CHI-Bench: Can AI Agents Automate End-to-End, Long-Horizon, Policy-Rich Healthcare Workflows?

CHI-Bench：AI 智能体能否实现端到端、长周期、高策略性医疗工作流的自动化？

Abstract: End-to-end automation of realistic healthcare operations stresses three capabilities underrepresented in current benchmarks: policy density, decisions must be grounded in a large library of medical, insurance, and operational rules; Multi-role composition: a single task requires the agent to play multiple roles with handoffs; and multilateral interaction: intermediate workflow steps are multi-turn dialogs, such as peer-to-peer review and patient outreach.

摘要： 现实医疗运营的端到端自动化对当前基准测试中尚未充分体现的三项能力提出了严峻挑战：策略密度（决策必须基于庞大的医疗、保险和运营规则库）；多角色组合（单一任务要求智能体在不同角色间切换并进行交接）；以及多边交互（工作流的中间步骤涉及多轮对话，例如同行评审和患者外联）。

We introduce $\chi$-Bench, a benchmark of long-horizon healthcare workflows across three domains: provider prior authorization, payer utilization management, and care management.

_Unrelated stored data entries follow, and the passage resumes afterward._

-- pv_equiv track=rewrite | github.com/manwar/perlweeklychallenge-club | challenge-311/sgreen/python/ch-2.py | group_digit_sum
-- ===== SOURCE A (Python) =====
-- def group_digit_sum(s: str, i: int) -> int:
--     """Calculate the sum of each group of "i" character concatenated until such
--     point that the sum if "i" digits or less.
--
--     Args:
--         s (str): The string
--         i (int): The size of each group
--
--     Returns:
--         int: The sum of each group of strings
--     """
--
--     # Group the input into 'i' characters
--     groups = [s[x:x+i] for x in range(0, len(s), i)]
--
--     # Sum each group of digits
--     sums = ''
--     for group in groups:
--         sums += str(sum(int(d) for d in group))
--
--     # If the new sum is longer than i digits, call the function again
--     if len(sums) > i:
--         return group_digit_sum(sums, i)
--
--     # Return the sum as an integer
--     return int(sums)
-- ===== SOURCE B (Python) =====
-- def group_digit_sum(s: str, i: int) -> int:
--     """Iterative version: single left-to-right scan per pass with a running
--     group sum and counter (no slicing), looping until the result fits i digits."""
--     while True:
--         parts = []
--         acc = 0
--         cnt = 0
--         for ch in s:
--             acc += int(ch)
--             cnt += 1
--             if cnt == i:
--                 parts.append(str(acc))
--                 acc = 0
--                 cnt = 0
--         if cnt:
--             parts.append(str(acc))
--         t = ''.join(parts)
--         if len(t) <= i:
--             return int(t)
--         s = t
-- ===== Notes on version B (the rewrite author's own statement) =====
-- stated objective: alternative
-- what changed: Recursion plus a slicing comprehension (build all i-char substrings, then sum each) is replaced by an iterative while-loop whose pass is a single left-to-right scan with a running group sum and counter, flushing a part every i characters.
import Mathlib
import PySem

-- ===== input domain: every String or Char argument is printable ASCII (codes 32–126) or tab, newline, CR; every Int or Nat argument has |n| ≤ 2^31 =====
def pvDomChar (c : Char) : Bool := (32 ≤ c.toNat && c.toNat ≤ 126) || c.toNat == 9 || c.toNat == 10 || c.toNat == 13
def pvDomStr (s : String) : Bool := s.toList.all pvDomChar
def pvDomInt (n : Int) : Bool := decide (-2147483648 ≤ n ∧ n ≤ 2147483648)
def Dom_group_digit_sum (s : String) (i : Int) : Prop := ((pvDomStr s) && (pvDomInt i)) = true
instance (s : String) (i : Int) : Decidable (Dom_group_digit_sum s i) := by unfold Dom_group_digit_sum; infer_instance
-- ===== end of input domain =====

-- B replaces A's recursion + slicing comprehension by an iterative while-loop whose pass is a
-- single scan with a running group sum and counter (objective: alternative decomposition).
-- Both ports carry a fuel argument solely as a totality guard for Lean; on every input admitted
-- by Pre_ the number of passes stays below the supplied fuel.

-- ===== PORT A =====
-- int(d) for a 1-character string; Python raises ValueError on a non-digit — excluded by Pre_
def pvIntOfChar (d : Char) : Int := (PySem.Int.ofChars? [d]).getD 0

-- groups = [s[x:x+i] for x in range(0, len(s), i)]
def pvGroupsA (s : List Char) (i : Int) : List (List Char) :=
  (PySem.List.pyRange 0 s.length i).map (fun x => PySem.List.slice s (some x) (some (x + i)))

-- sums = ''  ;  for group in groups: sums += str(sum(int(d) for d in group))
def pvSumsA (s : List Char) (i : Int) : List Char :=
  (pvGroupsA s i).foldl
    (fun sums group => sums ++ PySem.Int.toChars ((group.map pvIntOfChar).sum)) []

-- the recursion of A (fuel = totality guard only; int('') ValueError excluded by Pre_)
def pvRecA (fuel : Nat) (s : List Char) (i : Int) : Int :=
  match fuel with
  | 0 => 0
  | fuel + 1 =>
    let sums := pvSumsA s i
    if i < (sums.length : Int) then pvRecA fuel sums i
    else (PySem.Int.ofChars? sums).getD 0

def group_digit_sum (s : String) (i : Int) : Int :=
  pvRecA (2 * s.toList.length + 4) s.toList i

-- ===== PORT B =====
-- one step of B's scan: acc += int(ch); cnt += 1; if cnt == i: parts.append(str(acc)); acc = cnt = 0
def pvStepB (i : Int) (st : List (List Char) × Int × Int) (ch : Char) :
    List (List Char) × Int × Int :=
  if st.2.2 + 1 = i then (st.1 ++ [PySem.Int.toChars (st.2.1 + pvIntOfChar ch)], 0, 0)
  else (st.1, st.2.1 + pvIntOfChar ch, st.2.2 + 1)

-- one pass of B: scan s; if cnt: parts.append(str(acc)); t = ''.join(parts)
def pvPassB (s : List Char) (i : Int) : List Char :=
  PySem.Chars.join []
    (if (s.foldl (pvStepB i) ([], 0, 0)).2.2 ≠ 0 then
        (s.foldl (pvStepB i) ([], 0, 0)).1 ++
          [PySem.Int.toChars (s.foldl (pvStepB i) ([], 0, 0)).2.1]
      else (s.foldl (pvStepB i) ([], 0, 0)).1)

-- the while-True loop of B (fuel = totality guard only)
def pvLoopB (fuel : Nat) (s : List Char) (i : Int) : Int :=
  match fuel with
  | 0 => 0
  | fuel + 1 =>
    let t := pvPassB s i
    if (t.length : Int) ≤ i then (PySem.Int.ofChars? t).getD 0
    else pvLoopB fuel t i

def group_digit_sum_alt (s : String) (i : Int) : Int :=
  pvLoopB (2 * s.toList.length + 4) s.toList i

-- ===== PRECONDITION & SPEC =====
-- Pre_ admits exactly the inputs on which the Python A returns: i ≥ 1 and a nonempty all-digit
-- string, excluding i = 1 with more than one character (there A recurses forever on an unchanged
-- string and dies with RecursionError; A also raises ValueError on '', on non-digit characters
-- and on i = 0, and RecursionError for i < 0).
def Pre_group_digit_sum (s : String) (i : Int) : Prop :=
  1 ≤ i ∧ s.toList ≠ [] ∧ PySem.Chars.strIsdigit s.toList = true ∧ (i = 1 → s.toList.length = 1)
instance (s : String) (i : Int) : Decidable (Pre_group_digit_sum s i) := by
  unfold Pre_group_digit_sum; infer_instance

def pvWitness_group_digit_sum : String × Int := ("46805", 3)

def Spec_group_digit_sum (s : String) (i : Int) (out : Int) : Prop := out = group_digit_sum_alt s i
instance (s : String) (i : Int) (out : Int) : Decidable (Spec_group_digit_sum s i out) := by
  unfold Spec_group_digit_sum; infer_instance

-- ===== CLAIM (what is proved, stated in full; the proofs are below) =====
def Claim_equal_group_digit_sum : Prop :=
  ∀ (s : String) (i : Int), Dom_group_digit_sum s i → Pre_group_digit_sum s i →
    Spec_group_digit_sum s i (group_digit_sum s i)

-- ===== LEMMAS AND PROOFS =====

-- proof-only helper: the list of i-sized chunks of s
def pvChunks (s : List Char) (i : Int) : List (List Char) :=
  if s = [] ∨ i < 1 then []
  else s.take i.toNat :: pvChunks (s.drop i.toNat) i
termination_by s.length
decreasing_by
  rename_i h
  simp only [not_or, not_lt] at h
  have h2 : s.length ≠ 0 := by simpa [List.length_eq_zero_iff] using h.1
  simp [List.length_drop]; omega

-- proof-only abbreviation: the digit-sum of a chunk
def pvDS (g : List Char) : Int := (g.map pvIntOfChar).sum

-- A's comprehension produces the head chunk and the comprehension of the rest
lemma pvGroupsA_cons (s : List Char) (i : Int) (hi : 1 ≤ i) (hs : s ≠ []) :
    pvGroupsA s i = s.take i.toNat :: pvGroupsA (s.drop i.toNat) i := by
  unfold pvGroupsA
  have hip : (0:Int) < i := by omega
  rw [PySem.List.pyRange_of_pos 0 _ hip, PySem.List.pyRange_of_pos 0 _ hip]
  set t := i.toNat with ht
  have hit : i = (t:Int) := by omega
  have hn1 : 1 ≤ s.length := List.length_pos_of_ne_nil hs
  have hdiv : ∀ m : Nat, ((m:Int) - 0 + i - 1) / i = (((m + t - 1)/t : Nat) : Int) := by
    intro m
    rw [Int.natCast_div, hit]
    congr 1
    omega
  have hdivN : ∀ m : Nat, (((m:Int) - 0 + i - 1) / i).toNat = (m + t - 1)/t := by
    intro m; rw [hdiv]; exact Int.toNat_natCast _
  -- the count of groups
  have hm : (if (0:Int) < s.length then (((s.length:Int) - 0 + i - 1) / i).toNat else 0)
      = ((s.length + t - 1)/t : Nat) := by
    rw [if_pos (by exact_mod_cast hn1)]
    exact hdivN _
  have hm' : (if (0:Int) < (s.drop t).length then ((((s.drop t).length:Int) - 0 + i - 1) / i).toNat else 0)
      = ((s.length + t - 1)/t : Nat) - 1 := by
    have ht1 : 1 ≤ t := by omega
    by_cases hle : s.length ≤ t
    · rw [if_neg (by simp [List.length_drop]; omega)]
      have h1 : (s.length + t - 1)/t = 1 := by
        apply Nat.div_eq_of_lt_le <;> omega
      rw [h1]
    · rw [if_pos (by simp [List.length_drop]; omega)]
      simp only [List.length_drop]
      rw [hdivN]
      have h2 : s.length + t - 1 = (s.length - t + t - 1) + t := by omega
      rw [h2, Nat.add_div_right _ (by omega : 0 < t)]
      simp
  rw [hm, hm']
  have hmpos : 1 ≤ (s.length + t - 1)/t := by
    have h3 : 1 * t ≤ s.length + t - 1 := by omega
    exact (Nat.le_div_iff_mul_le (by omega)).2 h3
  obtain ⟨m', hm'eq⟩ : ∃ m', (s.length + t - 1)/t = m' + 1 :=
    ⟨_, (Nat.succ_pred_eq_of_pos hmpos).symm⟩
  rw [hm'eq]
  simp only [Nat.add_sub_cancel, List.range_succ_eq_map, List.map_cons, List.map_map]
  congr 1
  · -- head group is s[0:i]
    norm_num
    rw [PySem.List.slice_to s (by omega)]
  · -- group x of the tail is group x+i of s
    apply List.map_congr_left
    intro k _
    simp only [Function.comp_apply, Nat.succ_eq_add_one]
    have ha : (0:Int) + i * ↑(k+1) = ((t*(k+1) : Nat) : Int) := by rw [hit]; push_cast; ring
    have hb : (0:Int) + i * ↑k = ((t*k : Nat) : Int) := by rw [hit]; push_cast; ring
    rw [ha, hb, hit]
    rw [show ((t*(k+1):Nat):Int) + (t:Int) = ((t*(k+1)+t : Nat):Int) by push_cast; ring,
        show ((t*k:Nat):Int) + (t:Int) = ((t*k+t : Nat):Int) by push_cast; ring]
    rw [PySem.List.slice_natCast, PySem.List.slice_natCast]
    rw [List.drop_drop, Nat.mul_succ]
    congr 1
    · omega
    · congr 1
      omega

-- A's groups are the chunks
lemma pvGroupsA_eq_chunks (s : List Char) (i : Int) (hi : 1 ≤ i) :
    pvGroupsA s i = pvChunks s i := by
  induction hn : s.length using Nat.strong_induction_on generalizing s with
  | _ n ih =>
  by_cases hs : s = []
  · subst hs
    rw [pvChunks]
    simp [pvGroupsA, PySem.List.pyRange]
  · have hn1 : s.length ≠ 0 := by simpa [List.length_eq_zero_iff] using hs
    rw [pvGroupsA_cons s i hi hs, pvChunks, if_neg (not_or.mpr ⟨hs, by omega⟩)]
    congr 1
    exact ih (s.drop i.toNat).length (by simp; omega) _ rfl

-- B's scan appends to parts only: an initial parts list is threaded through untouched
lemma pvFoldB_shift (i : Int) (s : List Char) (parts : List (List Char)) (a c : Int) :
    s.foldl (pvStepB i) (parts, a, c) =
      ((parts ++ (s.foldl (pvStepB i) ([], a, c)).1),
        (s.foldl (pvStepB i) ([], a, c)).2) := by
  induction s generalizing parts a c with
  | nil => simp
  | cons ch t ih =>
    simp only [List.foldl_cons, pvStepB]
    by_cases hc : c + 1 = i
    · simp only [if_pos hc, List.nil_append]
      rw [ih (parts ++ [PySem.Int.toChars (a + pvIntOfChar ch)]) 0 0,
          ih [PySem.Int.toChars (a + pvIntOfChar ch)] 0 0]
      simp
    · simp only [if_neg hc]
      exact ih _ _ _

-- scanning fewer characters than the count missing to i never flushes
lemma pvFoldB_small (i : Int) (s : List Char) (parts : List (List Char)) (a c : Int)
    (h : c + s.length < i) :
    s.foldl (pvStepB i) (parts, a, c) = (parts, a + pvDS s, c + s.length) := by
  induction s generalizing parts a c with
  | nil => simp [pvDS]
  | cons ch t ih =>
    have hne : ¬ (c + 1 = i) := by simp at h; omega
    simp only [List.foldl_cons, pvStepB, if_neg hne]
    rw [ih _ _ _ (by simp at h ⊢; omega)]
    simp only [pvDS, List.map_cons, List.sum_cons, List.length_cons]
    rw [Prod.mk.injEq, Prod.mk.injEq]
    refine ⟨rfl, by ring, by push_cast; ring⟩

-- scanning one full chunk flushes exactly once
lemma pvFoldB_chunk (i : Int) (s : List Char) (parts : List (List Char))
    (hi : 1 ≤ i) (hlen : s.length = i.toNat) :
    s.foldl (pvStepB i) (parts, 0, 0) = (parts ++ [PySem.Int.toChars (pvDS s)], 0, 0) := by
  induction s using List.reverseRecOn with
  | nil => simp at hlen; omega
  | append_singleton t x _ =>
    rw [List.foldl_append]
    have hlt : (0:Int) + t.length < i := by
      simp at hlen; omega
    rw [pvFoldB_small i t parts 0 0 hlt]
    simp only [List.foldl_cons, List.foldl_nil, pvStepB]
    have hc : (0:Int) + t.length + 1 = i := by
      simp at hlen; omega
    rw [if_pos hc]
    simp [pvDS]

-- B's parts after one pass are the digit-sum strings of the chunks
lemma pvPartsB_eq (s : List Char) (i : Int) (hi : 1 ≤ i) :
    (if (s.foldl (pvStepB i) ([], 0, 0)).2.2 ≠ 0 then
        (s.foldl (pvStepB i) ([], 0, 0)).1 ++
          [PySem.Int.toChars (s.foldl (pvStepB i) ([], 0, 0)).2.1]
      else (s.foldl (pvStepB i) ([], 0, 0)).1) =
      (pvChunks s i).map (fun g => PySem.Int.toChars (pvDS g)) := by
  induction hn : s.length using Nat.strong_induction_on generalizing s with
  | _ n ih =>
  by_cases hs : s = []
  · subst hs
    rw [pvChunks]
    simp
  · have hn1 : s.length ≠ 0 := by simpa [List.length_eq_zero_iff] using hs
    rw [pvChunks, if_neg (not_or.mpr ⟨hs, by omega⟩)]
    by_cases hlt : s.length < i.toNat
    · -- one short final group
      rw [pvFoldB_small i s [] 0 0 (by omega)]
      simp only [zero_add, ne_eq]
      rw [if_pos (by exact_mod_cast hn1)]
      rw [List.drop_eq_nil_of_le (by omega), List.take_of_length_le (by omega)]
      rw [pvChunks]
      simp
    · -- a full chunk, then the rest of the scan
      have hfold : s.foldl (pvStepB i) ([], 0, 0)
          = (s.drop i.toNat).foldl (pvStepB i)
              ([PySem.Int.toChars (pvDS (s.take i.toNat))], 0, 0) := by
        conv_lhs => rw [← List.take_append_drop i.toNat s]
        rw [List.foldl_append,
            pvFoldB_chunk i (s.take i.toNat) [] hi (by simp; omega)]
        simp
      rw [hfold, pvFoldB_shift i (s.drop i.toNat) _ 0 0]
      have ihr := ih (s.drop i.toNat).length (by simp; omega) (s.drop i.toNat) rfl
      simp only [List.map_cons, ne_eq]
      rw [← ihr]
      by_cases hz : ((s.drop i.toNat).foldl (pvStepB i) ([], 0, 0)).2.2 = 0
      · rw [if_neg (by simpa using hz), if_neg (by simpa using hz)]
        simp
      · rw [if_pos hz, if_pos hz]
        simp

-- ''.join is concatenation
lemma pvJoin_nil_flatten (l : List (List Char)) : PySem.Chars.join [] l = l.flatten := by
  induction l with
  | nil => simp [PySem.Chars.join_nil]
  | cons p rest ih =>
    cases rest with
    | nil => simp [PySem.Chars.join_singleton]
    | cons q r => rw [PySem.Chars.join_cons_cons]; simp [ih]

-- the two passes produce the same string
lemma pvPass_eq (s : List Char) (i : Int) (hi : 1 ≤ i) : pvPassB s i = pvSumsA s i := by
  unfold pvPassB pvSumsA
  rw [pvPartsB_eq s i hi, pvJoin_nil_flatten, pvGroupsA_eq_chunks s i hi,
    PySem.List.foldl_append_eq_flatMap]
  simp [List.flatMap_def, pvDS]

-- loop and recursion coincide, fuel for fuel
lemma pvRec_eq_loop (fuel : Nat) (s : List Char) (i : Int) (hi : 1 ≤ i) :
    pvRecA fuel s i = pvLoopB fuel s i := by
  induction fuel generalizing s with
  | zero => rfl
  | succ f ih =>
    simp only [pvRecA, pvLoopB, pvPass_eq s i hi]
    by_cases h : i < ((pvSumsA s i).length : Int)
    · rw [if_pos h, if_neg (by omega), ih _]
    · rw [if_neg h, if_pos (by omega)]

-- ===== VERDICT (by name: the statement is the Claim_ definition above) =====
theorem group_digit_sum_spec : Claim_equal_group_digit_sum := by
  intro s i _ hpre
  unfold Spec_group_digit_sum group_digit_sum group_digit_sum_alt
  exact pvRec_eq_loop _ _ _ hpre.1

Each task hands the agent a clinical case in a high-fidelity simulator of 20 healthcare apps exposed via 87 MCP tools, which it must drive to a terminal status through tool calls and writing the role’s artifacts, guided by a 1,290+ document managed-care operations handbook skill.

我们推出了 $\chi$-Bench，这是一个涵盖三个领域（医疗服务提供者预授权、支付方利用率管理和护理管理）的长周期医疗工作流基准测试。每项任务都会向智能体提供一个临床案例，该案例运行在一个包含 20 个医疗应用程序的高保真模拟器中，并通过 87 个 MCP 工具进行交互。智能体必须在 1,290 多份管理式医疗运营手册的指导下，通过调用工具和编写角色相关文档，将任务推进至最终状态。

Across 30 agent harness/models configurations, the best agent resolves only 28.0% of tasks, no agent clears 20% on strict pass^3, and executing all tasks in a single session slumps the performance to 3.8%. These results raise the hypothesis that similar gaps are likely to surface in other policy-dense, role-composed, irreversible enterprise domains.

在 30 种智能体架构/模型配置中，表现最好的智能体仅能解决 28.0% 的任务；在严格的 pass^3 指标下，没有任何智能体的成功率超过 20%；而在单次会话中执行所有任务时，性能更是骤降至 3.8%。这些结果引发了一个假设：在其他同样具有高策略密度、多角色组合且操作不可逆的企业领域中，很可能也会出现类似的性能差距。